Mais tarde, com 27 anos, passei-me para a África do Sul. O meu cunhado mandou-me. Outro cunhado já o tinha passado para lá, já lá estava há uns anos. Depois, este meu cunhado, o Martinho, foi para lá e mandou uma carta de chamada. Mas a passagem de novo visto era mau. Via-me atacado! Nunca mais vinha. Cortavam, cortavam, estava a ver que não ia. Dificuldades! O Salazar, na altura, não os deixava passar. Não queria e não estava a passar ninguém! Começou a ver a embaralhada, tudo ia-se embora e, na altura do Salazar, cortavam para baixo. Eu vi-me perdido. Então, e o que faziam aos madeirenses? Os madeirenses metiam-se num barco e em Cape Town era a nado para o outro lado, para se passarem. O gajo também cortava para os madeirenses. Por vezes, fechavam-nos dentro do barco, porque eles fugiam a nado. Os gajos sabiam nadar rápido.
Depois, disseram-me na embaixada sul-africana:
- “O senhor, agora, vá para Moçambique. De Moçambique, você passa-se para lá.”
Deram-me esse conselho. Depois, tratei numa agência, mas a agência não... Era só dificuldades! Lá um tipo tinha uma tipa, um conhecimento, na embaixada, nesta coisa do cônsul, que é como chamava. Lá é que o papel era sempre enviado para trás e para a frente, para trás, para a frente, e eu nunca mais passava. Essa rapariga, depois, é que deu a volta aos papéis e dali fui-me embora. Lá me passei. Ainda demorou. Eu tinha autorização para entrada lá. Em qualquer altura entrava. Aqui, é que me cortavam a papelada toda. Até pagava pouco, na altura, pelas passagens para lá. Eu acho que paguei pouco. Fui de avião. No 727 por Espanha. Espanha, Angola, África do Sul. Antigamente, era muito ruim. Muito ruim. Eu não gosto de estar a aprofundar o que era a passagem, porque isto... O que lá vai, lá vai, mas até me está a tocar.
Lá, o trabalho era um bocado diferente, mas a gente adapta-se. Era mais controlado. Não era como aqui. Aqui, cada um faz à sua maneira. Lá, não. A gente entra dentro dum apartamento, aquilo é tudo igual. Fazem aqui igual, ali igual. Aqui, se aquele fez em aresta, aquele fez em gaveta. Lá, quando acaba o apartamento, a gente olha e o apartamento está todo por igual. É diferente o nosso trabalho. Cada um puxa por seu lado. Não temos pessoas a prepará-los. Lá, aprende-se a arte, tem que se ter o livrozinho e sabe-se da sua categoria.

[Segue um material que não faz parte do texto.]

-- pv_equiv track=rewrite | github.com/FlowElement-ai/mflow-benchmarks | benchmarks/longmemeval-cognee/scripts/cognee_evaluate.py | _clean_context
-- ===== SOURCE A (Python) =====
-- def _clean_context(text: str) -> str:
--     text = text.replace("__node_content_start__", "")
--     text = text.replace("__node_content_end__", "")
--     lines = []
--     for line in text.split("\n"):
--         s = line.strip()
--         if s:
--             lines.append(line)
--         elif lines and lines[-1].strip():
--             lines.append("")
--     return "\n".join(lines).strip()
-- ===== SOURCE B (Python) =====
-- from itertools import groupby
--
--
-- def _clean_context(text: str) -> str:
--     text = text.replace("__node_content_start__", "")
--     text = text.replace("__node_content_end__", "")
--     runs = [
--         "\n".join(group)
--         for is_blank, group in groupby(text.split("\n"), key=lambda l: not l.strip())
--         if not is_blank
--     ]
--     return "\n\n".join(runs).strip()
-- ===== Notes on version B (the rewrite author's own statement) =====
-- stated objective: idiomatic
-- what changed: The stateful accumulator loop with a lines[-1] lookback is replaced by partitioning the lines with itertools.groupby into maximal blank/non-blank runs and joining the non-blank runs with a double newline separator.
import Mathlib
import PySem

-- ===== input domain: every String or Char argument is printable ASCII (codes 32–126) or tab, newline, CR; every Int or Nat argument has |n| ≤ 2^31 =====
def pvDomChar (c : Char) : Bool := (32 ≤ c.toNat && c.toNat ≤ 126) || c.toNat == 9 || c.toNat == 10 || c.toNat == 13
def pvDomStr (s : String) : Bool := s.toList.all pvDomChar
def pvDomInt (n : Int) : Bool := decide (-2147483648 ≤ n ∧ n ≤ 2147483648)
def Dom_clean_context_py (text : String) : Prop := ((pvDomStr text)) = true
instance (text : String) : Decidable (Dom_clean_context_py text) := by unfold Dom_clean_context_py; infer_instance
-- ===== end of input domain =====

-- B replaces A's stateful lookback loop by grouping the lines into maximal blank/non-blank
-- runs (itertools.groupby) and joining the non-blank runs with "\n\n"; objective: idiomatic.

-- ===== PORT A =====
-- the body of A's `for line in text.split("\n")` loop, acting on the accumulator `lines`
def pvStepA (lines : List String) (line : String) : List String :=
  if PySem.Str.strip line ≠ "" then lines ++ [line]
  else if lines ≠ [] ∧ PySem.Str.strip ((PySem.List.pyGet? lines (-1)).getD "") ≠ "" then
    lines ++ [""]
  else lines

def clean_context_py (text : String) : String :=
  let t1 := PySem.Str.replace text "__node_content_start__" ""
  let t2 := PySem.Str.replace t1 "__node_content_end__" ""
  let lines := ((PySem.Str.split? t2 "\n").getD []).foldl pvStepA []
  PySem.Str.strip (PySem.Str.join "\n" lines)

-- ===== PORT B =====
-- itertools.groupby: maximal runs of lines sharing the key, with their key, in order
def pvGroupBy (key : String → Bool) : List String → List (Bool × List String)
  | [] => []
  | x :: xs =>
    match pvGroupBy key xs with
    | [] => [(key x, [x])]
    | (k, g) :: rest =>
      if key x = k then (k, x :: g) :: rest else (key x, [x]) :: (k, g) :: rest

Ainda lá andei uns anos. Trabalhei sempre na construção, em várias companhias. O que é, era tudo judeu. Malta judia, mas boa malta, muito porreira. Boa gente, não tenho nada a dizer. Andei lá e ganhava-se para viver. Já estava a dar. Na altura, já dava uma coisita. Mandei vir a mulher e lá me aguentei. Na altura, não a levei, porque não sabia as dificuldades que ia pagar. Ela estava em casa e eu ganhava o suficiente para os filhos comerem e beberem. Era muito diferente. Comprava-se uma casa com facilidade. Aqui um homem tem de pagar quatro, cinco casas. Lá, não. Lá, a gente comprava a casa, dava “x” e ia pagando. Depois dizia:
- “Quando o senhor puder liquidar, liquida.”
Aqui é uma roubalheira. Admite-se isto? A gente anda a trabalhar para quem? Para os bancos? É uma tristeza. Não percebo nada. Como é que as pessoas, coitadas, podem comprar uma casa? Como é que a juventude pode comprar uma casa? Paga cinco, seis casas. Lá, não. Lá, com pouco tempo, a gente tinha a casa paga. Toda a gente trabalhava, chegava, ia-se às agências tratar, assinava-se, tanto, tanto, tanto, prazo de tanto tempo. Quando quer, paga, pagou. Acabou. Às vezes, a malta falava em voltar a Portugal:
- “Não, Portugal não é bom. É bom para cozer com couves e deitá-los aos porcos?”
É o que eles diziam, coitados. É aborrecido. Eles daqui, coitados, lixados.
- “Lá comem tudo e os outros não comem nada” - era o que eles diziam.